Work to complete:
Would you return, word for word, the lines of the data below from the line with "-- what changed: B replaces" through the line with "-- element-by-element dict", and no others?

Material provided:
-- pv_equiv track=rewrite | github.com/bendy1234/Bad-Apple | gen_data.py | convert
-- ===== SOURCE A (Python) =====
-- def convert(data):
--     # from [[(pixel, color), ...], ...]
--     # to
--     # [{color:[pixel, ...], ...}, ...]
--     out = []
--     for frame in data:
--         data = {}
--         out.append(data)
--         for (i, color) in frame:
--             data[int(color)] = data.get(int(color), []) + [int(i)]
--
--     return out
-- ===== SOURCE B (Python) =====
-- def convert(data):
--     # For each frame: first compute the distinct colors in first-appearance
--     # order, then build each color's pixel list with one filtering pass.
--     out = []
--     for frame in data:
--         colors = list(dict.fromkeys(int(c) for _, c in frame))
--         out.append({c: [int(i) for i, cc in frame if int(cc) == c] for c in colors})
--     return out
-- ===== Notes on version B (the rewrite author's own statement) =====
-- stated objective: alternative
-- what changed: B replaces A's element-by-element dict accumulation (repeated get-and-concatenate) by a two-phase pass per frame: dedup the colors in first-appearance order, then build each color's pixel list with a single filter comprehension.
import Mathlib
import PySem

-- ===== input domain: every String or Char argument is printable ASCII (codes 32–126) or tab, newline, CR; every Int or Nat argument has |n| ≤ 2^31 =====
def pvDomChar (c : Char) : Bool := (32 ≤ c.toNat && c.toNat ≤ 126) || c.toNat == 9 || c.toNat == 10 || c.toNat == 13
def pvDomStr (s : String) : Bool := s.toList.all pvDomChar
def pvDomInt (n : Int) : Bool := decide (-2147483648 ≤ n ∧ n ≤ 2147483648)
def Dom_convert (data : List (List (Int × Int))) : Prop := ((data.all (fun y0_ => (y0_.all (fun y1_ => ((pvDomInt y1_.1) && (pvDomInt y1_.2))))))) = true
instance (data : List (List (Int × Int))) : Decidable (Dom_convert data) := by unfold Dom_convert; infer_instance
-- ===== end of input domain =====

-- B groups each frame in two phases (dedup colors, then filter per color) instead of A's
-- element-by-element dict accumulation; objective: alternative decomposition (int() on an Int is the identity in both ports).

-- ===== PORT A =====
-- inner loop: data[int(color)] = data.get(int(color), []) + [int(i)]
def convertFrameA (frame : List (Int × Int)) : PySem.Dict Int (List Int) :=
  frame.foldl (fun d p => d.insert p.2 (d.getD p.2 [] ++ [p.1])) PySem.Dict.empty

def convert (data : List (List (Int × Int))) : List (List (Int × List Int)) :=
  data.foldl (fun out frame => out ++ [(convertFrameA frame).items]) []

-- ===== PORT B =====
def convert_alt (data : List (List (Int × Int))) : List (List (Int × List Int)) :=
  data.map (fun frame =>
    (PySem.List.dedup (frame.map (·.2))).map
      (fun c => (c, (frame.filter (fun p => p.2 == c)).map (·.1))))

-- ===== PRECONDITION & SPEC =====
def Spec_convert (data : List (List (Int × Int))) (out : List (List (Int × List Int))) : Prop := out = convert_alt data
instance (data : List (List (Int × Int))) (out : List (List (Int × List Int))) : Decidable (Spec_convert data out) := by unfold Spec_convert; infer_instance

-- ===== CLAIM (what is proved, stated in full; the proofs are below) =====
def Claim_equal_convert : Prop := ∀ (data : List (List (Int × Int))), Dom_convert data → Spec_convert data (convert data)

-- ===== LEMMAS AND PROOFS =====

-- A's insert-with-getD step is Dict.modify on the swapped pair.
theorem convertFrameA_eq_modify (frame : List (Int × Int)) :
    convertFrameA frame
      = (frame.map (fun p => (p.2, p.1))).foldl
          (fun d q => d.modify q.1 [] (· ++ [q.2])) PySem.Dict.empty := by
  unfold convertFrameA
  rw [List.foldl_map]
  congr 1

theorem frame_items (frame : List (Int × Int)) :
    (convertFrameA frame).items
      = (PySem.List.dedup (frame.map (·.2))).map
          (fun c => (c, (frame.filter (fun p => p.2 == c)).map (·.1))) := by
  rw [convertFrameA_eq_modify]
  set s := frame.map (fun p => (p.2, p.1)) with hs
  have hkeys : ((s.foldl (fun d q => d.modify q.1 [] (· ++ [q.2])) PySem.Dict.empty).keys)
      = PySem.List.dedup (frame.map (·.2)) := by
    rw [PySem.Dict.keys_foldl_modify_key]
    simp [hs, List.map_map, PySem.Set.update_nil_left, Function.comp_def]
  have hnd : ((s.foldl (fun d q => d.modify q.1 [] (· ++ [q.2])) PySem.Dict.empty).keys).Nodup := by
    rw [hkeys]; exact PySem.List.nodup_dedup _
  rw [PySem.Dict.items_eq_map_keys _ hnd ([] : List Int), hkeys]
  apply List.map_congr_left
  intro c _
  rw [PySem.Dict.getD_foldl_modify_append]
  simp [hs, List.filter_map, List.map_map, Function.comp_def]


-- ===== VERDICT (by name: the statement is the Claim_ definition above) =====
theorem convert_spec : Claim_equal_convert := by
  intro data _
  unfold Spec_convert convert convert_alt
  rw [PySem.List.foldl_append_singleton_eq_map]
  exact List.map_congr_left (fun frame _ => frame_items frame)
-- pv_equiv track=rewrite | github.com/ase12345636/2025-TCGA-Dot-and-Box | dot&box-zero-master/random_bot/RandomBot.py | check_suicide
-- ===== SOURCE A (Python) =====
-- def check_suicide(next_board):
--     box_filled = False
--     box_filled = False
--     m = (len(next_board)+1)//2
--     n = (len(next_board[0])+1)//2
--     for i in range(m - 1):
--         for j in range(n - 1):
--             box_i = 2*i + 1
--             box_j = 2*j + 1
--             # 檢查該方格的四條邊是否都不為 0
--             if (next_board[box_i][box_j] == 8 and
--                 next_board[box_i-1][box_j] == 0 and
--                 next_board[box_i+1][box_j] != 0 and
--                 next_board[box_i][box_j-1] != 0 and
--                     next_board[box_i][box_j+1] != 0):
--                 box_filled = True
--             if (next_board[box_i][box_j] == 8 and
--                 next_board[box_i-1][box_j] != 0 and
--                 next_board[box_i+1][box_j] == 0 and
--                 next_board[box_i][box_j-1] != 0 and
--                     next_board[box_i][box_j+1] != 0):
--                 box_filled = True
--
--             if (next_board[box_i][box_j] == 8 and
--                 next_board[box_i-1][box_j] != 0 and
--                 next_board[box_i+1][box_j] != 0 and
--                 next_board[box_i][box_j-1] == 0 and
--                     next_board[box_i][box_j+1] != 0):
--                 box_filled = True
--
--             if (next_board[box_i][box_j] == 8 and
--                 next_board[box_i-1][box_j] != 0 and
--                 next_board[box_i+1][box_j] != 0 and
--                 next_board[box_i][box_j-1] != 0 and
--                     next_board[box_i][box_j+1] == 0):
--                 box_filled = True
--
--     return box_filled
-- ===== SOURCE B (Python) =====
-- def check_suicide(next_board):
--     width = len(next_board[0])
--
--     def scan_cols(up, mid, down):
--         # slide a 3-wide window two columns at a time over one row of boxes
--         if len(up) < 3 or len(mid) < 3 or len(down) < 3:
--             return False
--         filled = (up[1] != 0) + (down[1] != 0) + (mid[0] != 0) + (mid[2] != 0)
--         if mid[1] == 8 and filled == 3:
--             return True
--         return scan_cols(up[2:], mid[2:], down[2:])
--
--     def scan_rows(rows):
--         # slide a 3-high window two rows at a time over the rows of boxes
--         if len(rows) < 3:
--             return False
--         return (scan_cols(rows[0][:width], rows[1][:width], rows[2][:width])
--                 or scan_rows(rows[2:]))
--
--     return scan_rows(next_board)
-- ===== Notes on version B (the rewrite author's own statement) =====
-- stated objective: alternative
-- what changed: Replaces A's index-arithmetic double loop (m,n computed by floor division, four explicit case branches setting a flag) with a recursive sliding-window traversal: a 3-row window advanced two rows at a time, and inside it a 3-column window advanced two columns at a time, testing center==8 with exactly three filled edges and exiting early.
-- outside the precondition, e.g. on check_suicide([[1, 1, 1, 1, 1], [1, 0, 0, 8, 1], [1, 1, 1, 1]]): A returns True, B returns False
import Mathlib
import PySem
-- pv_equiv track=rewrite | github.com/James-HoneyBadger/Time_Warp_Classic | src/timewarp/core/languages/logo.py | _split_top_level_commands
-- ===== SOURCE A (Python) =====
-- def _split_top_level_commands(inner):
--     """Split commands properly keeping command-argument pairs together while preserving nested [ ] blocks."""
--     # Known Logo commands that we need to recognize
--     logo_commands = {
--         "FORWARD",
--         "FD",
--         "BACK",
--         "BK",
--         "BACKWARD",
--         "LEFT",
--         "LT",
--         "RIGHT",
--         "RT",
--         "PENUP",
--         "PU",
--         "PENDOWN",
--         "PD",
--         "CLEARSCREEN",
--         "CS",
--         "HOME",
--         "SETXY",
--         "SETCOLOR",
--         "SETCOLOUR",
--         "COLOR",
--         "SETPENSIZE",
--         "CIRCLE",
--         "DOT",
--         "RECT",
--         "TEXT",
--         "SHOWTURTLE",
--         "HIDETURTLE",
--         "HEADING",
--         "POSITION",
--         "TRACE",
--         "PROFILE",
--         "REPEAT",
--         "DEFINE",
--         "CALL",
--     }
--
--     # Tokenize the input respecting brackets
--     tokens = []
--     buf = []
--     depth = 0
--     i = 0
--
--     while i < len(inner):
--         ch = inner[i]
--         if ch == "[":
--             depth += 1
--             buf.append(ch)
--         elif ch == "]":
--             depth = max(0, depth - 1)
--             buf.append(ch)
--         elif ch.isspace() and depth == 0:
--             if buf:
--                 tokens.append("".join(buf).strip())
--                 buf = []
--         else:
--             buf.append(ch)
--         i += 1
--     if buf:
--         tokens.append("".join(buf).strip())
--
--     # Now group tokens into commands with their arguments
--     commands = []
--     i = 0
--     while i < len(tokens):
--         token = tokens[i].upper()
--
--         # Check if this token is a known command
--         if token in logo_commands or token.startswith("["):
--             # Start building a command
--             cmd_parts = [tokens[i]]
--             i += 1
--
--             # Collect arguments until we hit another command or end
--             while i < len(tokens):
--                 next_token = tokens[i].upper()
--
--                 # If next token is a command, stop collecting args
--                 if next_token in logo_commands:
--                     break
--
--                 # If next token starts with '[', it's a nested block - stop
--                 if next_token.startswith("["):
--                     break
--
--                 cmd_parts.append(tokens[i])
--                 i += 1
--
--             # Join the command and its arguments
--             commands.append(" ".join(cmd_parts))
--         else:
--             # Unknown token - treat as standalone command
--             commands.append(tokens[i])
--             i += 1
--
--     return [cmd.strip() for cmd in commands if cmd.strip()]
-- ===== SOURCE B (Python) =====
-- def _split_top_level_commands(inner):
--     """Split commands into command-argument groups: compute token spans by index,
--     slice them out, then group right-to-left by prepending pending arguments."""
--     logo_commands = {
--         "FORWARD", "FD", "BACK", "BK", "BACKWARD", "LEFT", "LT", "RIGHT", "RT",
--         "PENUP", "PU", "PENDOWN", "PD", "CLEARSCREEN", "CS", "HOME", "SETXY",
--         "SETCOLOR", "SETCOLOUR", "COLOR", "SETPENSIZE", "CIRCLE", "DOT", "RECT",
--         "TEXT", "SHOWTURTLE", "HIDETURTLE", "HEADING", "POSITION", "TRACE",
--         "PROFILE", "REPEAT", "DEFINE", "CALL",
--     }
--
--     # Pass 1: find the (start, end) index spans of the top-level tokens; no
--     # character buffer is ever built -- only cut positions are recorded.
--     spans = []
--     start = None
--     depth = 0
--     for i, ch in enumerate(inner):
--         if ch == "[":
--             depth += 1
--             if start is None:
--                 start = i
--         elif ch == "]":
--             depth = max(0, depth - 1)
--             if start is None:
--                 start = i
--         elif ch.isspace() and depth == 0:
--             if start is not None:
--                 spans.append((start, i))
--                 start = None
--         else:
--             if start is None:
--                 start = i
--     if start is not None:
--         spans.append((start, len(inner)))
--
--     # Pass 2: slice the tokens out of the original string.
--     tokens = [inner[a:b].strip() for a, b in spans]
--
--     # Pass 3: group RIGHT-TO-LEFT. Walking backwards, non-boundary tokens are
--     # pending arguments; a boundary token (known command or '['-block) claims
--     # all pending arguments as its own group. Arguments left over at the front
--     # never had a command: they stay standalone.
--     commands = []
--     pending = []
--     for tok in reversed(tokens):
--         u = tok.upper()
--         if u in logo_commands or u.startswith("["):
--             commands = [" ".join([tok] + pending)] + commands
--             pending = []
--         else:
--             pending = [tok] + pending
--     commands = pending + commands
--
--     return [cmd.strip() for cmd in commands if cmd.strip()]
-- ===== Notes on version B (the rewrite author's own statement) =====
-- stated objective: faster
-- what changed: B never builds a character buffer or walks token indices: pass 1 records only (start, end) cut positions, pass 2 slices the tokens out of the original string, and pass 3 groups by iterating the token list in REVERSE, each boundary token claiming the pending arguments accumulated behind it (leftover pending tokens stay standalone), replacing A's buffer-accumulating tokenizer and nested index-advancing grouping loops.
import Mathlib
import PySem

Response to this task:
-- what changed: B replaces A's element-by-element dict accumulation (repeated get-and-concatenate) by a two-phase pass per frame: dedup the colors in first-appearance order, then build each color's pixel list with a single filter comprehension.
import Mathlib
import PySem

-- ===== input domain: every String or Char argument is printable ASCII (codes 32–126) or tab, newline, CR; every Int or Nat argument has |n| ≤ 2^31 =====
def pvDomChar (c : Char) : Bool := (32 ≤ c.toNat && c.toNat ≤ 126) || c.toNat == 9 || c.toNat == 10 || c.toNat == 13
def pvDomStr (s : String) : Bool := s.toList.all pvDomChar
def pvDomInt (n : Int) : Bool := decide (-2147483648 ≤ n ∧ n ≤ 2147483648)
def Dom_convert (data : List (List (Int × Int))) : Prop := ((data.all (fun y0_ => (y0_.all (fun y1_ => ((pvDomInt y1_.1) && (pvDomInt y1_.2))))))) = true
instance (data : List (List (Int × Int))) : Decidable (Dom_convert data) := by unfold Dom_convert; infer_instance
-- ===== end of input domain =====

-- B groups each frame in two phases (dedup colors, then filter per color) instead of A's
-- element-by-element dict accumulation; objective: alternative decomposition (int() on an Int is the identity in both ports).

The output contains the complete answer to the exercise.